**EXERCISE OBJECTIVE:**
Gather every line from the entries below that includes "alternative".

**THE RECORDS:**
-- pv_equiv track=rewrite | github.com/boujeepants24/automation-leads | ai_automation_dentists/ai_outreach.py | format_issues_list
-- ===== SOURCE A (Python) =====
-- def format_issues_list(issues):
--     """Turn automation gaps into natural, conversational prose."""
--     if not issues:
--         return "a few areas where things could run more smoothly"
--
--     cleaned = []
--     for issue in issues:
--         i_lower = issue.lower()
--         if "booking" in i_lower or "appointment" in i_lower:
--             cleaned.append("how patients book appointments")
--         elif "chatbot" in i_lower or "chat" in i_lower:
--             cleaned.append("after-hours patient communication")
--         elif "review" in i_lower:
--             cleaned.append("how you're collecting patient reviews")
--         elif "portal" in i_lower:
--             cleaned.append("patient access to their records")
--         elif "sms" in i_lower or "text" in i_lower:
--             cleaned.append("text-based communication with patients")
--         elif "phone-only" in i_lower or "call" in i_lower:
--             cleaned.append("the booking flow relying entirely on phone calls")
--         elif "paper" in i_lower or "print" in i_lower:
--             cleaned.append("intake forms that still need to be printed")
--         elif "email marketing" in i_lower:
--             cleaned.append("staying in touch with patients between visits")
--         else:
--             cleaned.append("some workflow gaps")
--
--     cleaned = list(dict.fromkeys(cleaned))
--
--     if len(cleaned) == 1:
--         return cleaned[0]
--     elif len(cleaned) == 2:
--         return f"{cleaned[0]} and {cleaned[1]}"
--     else:
--         return f"{cleaned[0]}, {cleaned[1]}, and a couple of other things"
-- ===== SOURCE B (Python) =====
-- _RULES = [
--     (("booking", "appointment"), "how patients book appointments"),
--     (("chatbot", "chat"), "after-hours patient communication"),
--     (("review",), "how you're collecting patient reviews"),
--     (("portal",), "patient access to their records"),
--     (("sms", "text"), "text-based communication with patients"),
--     (("phone-only", "call"), "the booking flow relying entirely on phone calls"),
--     (("paper", "print"), "intake forms that still need to be printed"),
--     (("email marketing",), "staying in touch with patients between visits"),
-- ]
--
--
-- def _classify(issue):
--     low = issue.lower()
--     for keys, phrase in _RULES:
--         if any(k in low for k in keys):
--             return phrase
--     return "some workflow gaps"
--
--
-- def format_issues_list(issues):
--     """Turn automation gaps into natural, conversational prose."""
--     if not issues:
--         return "a few areas where things could run more smoothly"
--     first = None
--     second = None
--     more = False
--     for issue in issues:
--         p = _classify(issue)
--         if first is None:
--             first = p
--         elif p != first:
--             if second is None:
--                 second = p
--             elif p != second:
--                 more = True
--                 break
--     if second is None:
--         return first
--     if not more:
--         return f"{first} and {second}"
--     return f"{first}, {second}, and a couple of other things"
-- ===== Notes on version B (the rewrite author's own statement) =====
-- stated objective: alternative
-- what changed: Replaces the inline if/elif chain with an ordered rule table scanned first-match, and replaces build-list + dict.fromkeys dedup + length dispatch with a single streaming pass that keeps only the first two distinct phrases and a 'more' flag, breaking early once a third distinct phrase appears.
import Mathlib
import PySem

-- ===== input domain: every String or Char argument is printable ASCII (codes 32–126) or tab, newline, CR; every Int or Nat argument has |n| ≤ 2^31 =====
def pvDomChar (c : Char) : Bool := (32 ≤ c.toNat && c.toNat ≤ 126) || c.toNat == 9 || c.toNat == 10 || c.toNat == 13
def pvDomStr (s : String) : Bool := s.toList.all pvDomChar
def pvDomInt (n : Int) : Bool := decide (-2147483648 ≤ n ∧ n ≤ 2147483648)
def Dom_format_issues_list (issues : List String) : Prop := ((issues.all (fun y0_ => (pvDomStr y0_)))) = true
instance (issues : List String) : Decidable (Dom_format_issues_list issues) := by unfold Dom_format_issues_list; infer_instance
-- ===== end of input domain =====

-- B replaces A's if/elif chain by an ordered rule table and A's build-dedup-format pipeline
-- by one streaming pass keeping only the first two distinct phrases (objective: alternative).

-- ===== PORT A =====
def format_issues_list (issues : List String) : String :=
  if issues = [] then "a few areas where things could run more smoothly"
  else
    let cleaned := issues.foldl (fun cleaned issue =>
      cleaned ++ [(
        let il := PySem.Str.lower issue
        if PySem.Str.isIn "booking" il || PySem.Str.isIn "appointment" il then "how patients book appointments"
        else if PySem.Str.isIn "chatbot" il || PySem.Str.isIn "chat" il then "after-hours patient communication"
        else if PySem.Str.isIn "review" il then "how you're collecting patient reviews"
        else if PySem.Str.isIn "portal" il then "patient access to their records"
        else if PySem.Str.isIn "sms" il || PySem.Str.isIn "text" il then "text-based communication with patients"
        else if PySem.Str.isIn "phone-only" il || PySem.Str.isIn "call" il then "the booking flow relying entirely on phone calls"
        else if PySem.Str.isIn "paper" il || PySem.Str.isIn "print" il then "intake forms that still need to be printed"
        else if PySem.Str.isIn "email marketing" il then "staying in touch with patients between visits"
        else "some workflow gaps")]) []
    let cleaned := PySem.List.dedup cleaned
    if cleaned.length = 1 then PySem.List.pyGetD cleaned 0 ""
    else if cleaned.length = 2 then
      PySem.List.pyGetD cleaned 0 "" ++ " and " ++ PySem.List.pyGetD cleaned 1 ""
    else
      PySem.List.pyGetD cleaned 0 "" ++ ", " ++ PySem.List.pyGetD cleaned 1 "" ++ ", and a couple of other things"

-- ===== PORT B =====
def fblRules : List (List String × String) :=
  [ (["booking", "appointment"], "how patients book appointments"),
    (["chatbot", "chat"], "after-hours patient communication"),
    (["review"], "how you're collecting patient reviews"),
    (["portal"], "patient access to their records"),
    (["sms", "text"], "text-based communication with patients"),
    (["phone-only", "call"], "the booking flow relying entirely on phone calls"),
    (["paper", "print"], "intake forms that still need to be printed"),
    (["email marketing"], "staying in touch with patients between visits") ]

def fblMatch : List (List String × String) → String → String
  | [], _ => "some workflow gaps"
  | (keys, phrase) :: rest, low =>
      if keys.any (fun k => PySem.Str.isIn k low) then phrase else fblMatch rest low

def fblClassify (issue : String) : String :=
  fblMatch fblRules (PySem.Str.lower issue)

-- the streaming loop: first two distinct phrases plus a 'more' flag, early break on a third
def fblScan : List String → Option String → Option String → Option String × Option String × Bool
  | [], first, second => (first, second, false)
  | issue :: rest, first, second =>
      let p := fblClassify issue
      match first, second with
      | none, _ => fblScan rest (some p) none
      | some f, none => if p = f then fblScan rest (some f) none else fblScan rest (some f) (some p)
      | some f, some s =>
          if p = f || p = s then fblScan rest (some f) (some s) else (some f, some s, true)

def format_issues_list_alt (issues : List String) : String :=
  if issues = [] then "a few areas where things could run more smoothly"
  else
    match fblScan issues none none with
    | (some f, none, _) => f
    | (some f, some s, false) => f ++ " and " ++ s
    | (some f, some s, true) => f ++ ", " ++ s ++ ", and a couple of other things"
    | (none, _, _) => ""

-- ===== PRECONDITION & SPEC =====
def Spec_format_issues_list (issues : List String) (out : String) : Prop := out = format_issues_list_alt issues
instance (issues : List String) (out : String) : Decidable (Spec_format_issues_list issues out) := by unfold Spec_format_issues_list; infer_instance

-- ===== CLAIM (what is proved, stated in full; the proofs are below) =====
def Claim_equal_format_issues_list : Prop := ∀ (issues : List String), Dom_format_issues_list issues → Spec_format_issues_list issues (format_issues_list issues)

-- ===== LEMMAS AND PROOFS =====

theorem fblClassify_eq (issue : String) :
    fblClassify issue =
      (let il := PySem.Str.lower issue
        if PySem.Str.isIn "booking" il || PySem.Str.isIn "appointment" il then "how patients book appointments"
        else if PySem.Str.isIn "chatbot" il || PySem.Str.isIn "chat" il then "after-hours patient communication"
        else if PySem.Str.isIn "review" il then "how you're collecting patient reviews"
        else if PySem.Str.isIn "portal" il then "patient access to their records"
        else if PySem.Str.isIn "sms" il || PySem.Str.isIn "text" il then "text-based communication with patients"
        else if PySem.Str.isIn "phone-only" il || PySem.Str.isIn "call" il then "the booking flow relying entirely on phone calls"
        else if PySem.Str.isIn "paper" il || PySem.Str.isIn "print" il then "intake forms that still need to be printed"
        else if PySem.Str.isIn "email marketing" il then "staying in touch with patients between visits"
        else "some workflow gaps") := by
  simp [fblClassify, fblRules, fblMatch]

theorem fblScan_inv (issues : List String) (d0 : List String) (h2 : d0.length ≤ 2) :
    fblScan issues d0[0]? d0[1]? =
      (let u := PySem.Set.update d0 (issues.map fblClassify)
       (u[0]?, u[1]?, decide (3 ≤ u.length))) := by
  induction issues generalizing d0 with
  | nil =>
    simp only [fblScan, List.map_nil, PySem.Set.update, List.foldl_nil]
    have : ¬ (3 ≤ d0.length) := by omega
    simp [this]
  | cons issue rest ih =>
    have hstep : ∀ (s : List String) (x : String) (xs : List String),
        PySem.Set.update s (x :: xs) = PySem.Set.update (PySem.Set.add s x) xs := by
      intro s x xs; simp [PySem.Set.update]
    match d0, h2 with
    | [], _ =>
      simp only [fblScan, List.getElem?_nil, List.map_cons, hstep]
      have hadd : PySem.Set.add ([] : List String) (fblClassify issue) = [fblClassify issue] := by
        simp [PySem.Set.add]
      rw [hadd]
      exact ih [fblClassify issue] (by simp)
    | [f], _ =>
      simp only [fblScan, List.getElem?_cons_zero, List.getElem?_cons_succ, List.getElem?_nil,
        List.map_cons, hstep]
      by_cases hpf : fblClassify issue = f
      · have hadd : PySem.Set.add [f] (fblClassify issue) = [f] := by
          simp [PySem.Set.add, hpf]
        rw [if_pos hpf, hadd]
        exact ih [f] (by simp)
      · have hadd : PySem.Set.add [f] (fblClassify issue) = [f, fblClassify issue] := by
          simp [PySem.Set.add, PySem.Set.contains]
          exact fun h => hpf h
        rw [if_neg hpf, hadd]
        exact ih [f, fblClassify issue] (by simp)
    | [f, s], _ =>
      simp only [fblScan, List.getElem?_cons_zero, List.getElem?_cons_succ, List.getElem?_nil,
        List.map_cons, hstep]
      by_cases hmem : fblClassify issue = f ∨ fblClassify issue = s
      · have hc : (fblClassify issue = f || fblClassify issue = s) = true := by
          rcases hmem with h | h <;> simp [h]
        have hadd : PySem.Set.add [f, s] (fblClassify issue) = [f, s] := by
          rcases hmem with h | h <;> simp [PySem.Set.add, h]
        simp only [hc, if_true, hadd]
        exact ih [f, s] (by simp)
      · push Not at hmem
        have hc : (fblClassify issue = f || fblClassify issue = s) = false := by
          simp [hmem.1, hmem.2]
        have hadd : PySem.Set.add [f, s] (fblClassify issue) = [f, s, fblClassify issue] := by
          simp [PySem.Set.add, PySem.Set.contains]
          exact hmem
        simp only [hc, hadd]
        rw [PySem.Set.update_eq_append_filter]
        simp

-- ===== VERDICT (by name: the statement is the Claim_ definition above) =====
theorem fbl_map_eq (issues : List String) :
    issues.foldl (fun cleaned issue =>
      cleaned ++ [(
        let il := PySem.Str.lower issue
        if PySem.Str.isIn "booking" il || PySem.Str.isIn "appointment" il then "how patients book appointments"
        else if PySem.Str.isIn "chatbot" il || PySem.Str.isIn "chat" il then "after-hours patient communication"
        else if PySem.Str.isIn "review" il then "how you're collecting patient reviews"
        else if PySem.Str.isIn "portal" il then "patient access to their records"
        else if PySem.Str.isIn "sms" il || PySem.Str.isIn "text" il then "text-based communication with patients"
        else if PySem.Str.isIn "phone-only" il || PySem.Str.isIn "call" il then "the booking flow relying entirely on phone calls"
        else if PySem.Str.isIn "paper" il || PySem.Str.isIn "print" il then "intake forms that still need to be printed"
        else if PySem.Str.isIn "email marketing" il then "staying in touch with patients between visits"
        else "some workflow gaps")]) [] = issues.map fblClassify := by
  rw [PySem.List.foldl_append_singleton_eq_map]
  simp only [List.nil_append]
  exact List.map_congr_left fun i _ => (fblClassify_eq i).symm

theorem fbl_scan_dedup (issues : List String) :
    fblScan issues none none =
      (let d := PySem.List.dedup (issues.map fblClassify)
       (d[0]?, d[1]?, decide (3 ≤ d.length))) := by
  have h := fblScan_inv issues [] (by simp)
  simpa [PySem.Set.update, PySem.List.dedup_eq_ofList, PySem.Set.ofList_eq_foldl] using h

theorem format_issues_list_spec : Claim_equal_format_issues_list := by
  intro issues _
  unfold Spec_format_issues_list
  by_cases h : issues = []
  · simp [format_issues_list, format_issues_list_alt, h]
  · have hscan := fbl_scan_dedup issues
    have hne : PySem.List.dedup (issues.map fblClassify) ≠ [] := by
      match issues, h with
      | i :: t, _ =>
        intro hcon
        have : fblClassify i ∈ PySem.List.dedup ((i :: t).map fblClassify) := by
          rw [PySem.List.mem_dedup]; simp
        rw [hcon] at this; exact absurd this (List.not_mem_nil)
    simp only [format_issues_list, format_issues_list_alt, if_neg h, fbl_map_eq]
    rcases hD : PySem.List.dedup (issues.map fblClassify) with _ | ⟨a, _ | ⟨b, _ | ⟨c, t⟩⟩⟩
    · exact absurd hD hne
    · rw [hD] at hscan
      simp only [hD] at *
      simp [hscan, PySem.List.pyGetD_zero_cons]
    · rw [hD] at hscan
      simp only [hD] at *
      have h1 : PySem.List.pyGetD [a, b] 1 "" = b := by
        simpa using PySem.List.pyGetD_natCast [a, b] 1 ""
      simp [hscan, PySem.List.pyGetD_zero_cons, h1]
    · rw [hD] at hscan
      simp only [hD] at *
      have h1 : PySem.List.pyGetD (a :: b :: c :: t) 1 "" = b := by
        simpa using PySem.List.pyGetD_natCast (a :: b :: c :: t) 1 ""
      simp [hscan, PySem.List.pyGetD_zero_cons, h1]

**ANSWER BELOW:**
-- stated objective: alternative
-- by one streaming pass keeping only the first two distinct phrases (objective: alternative).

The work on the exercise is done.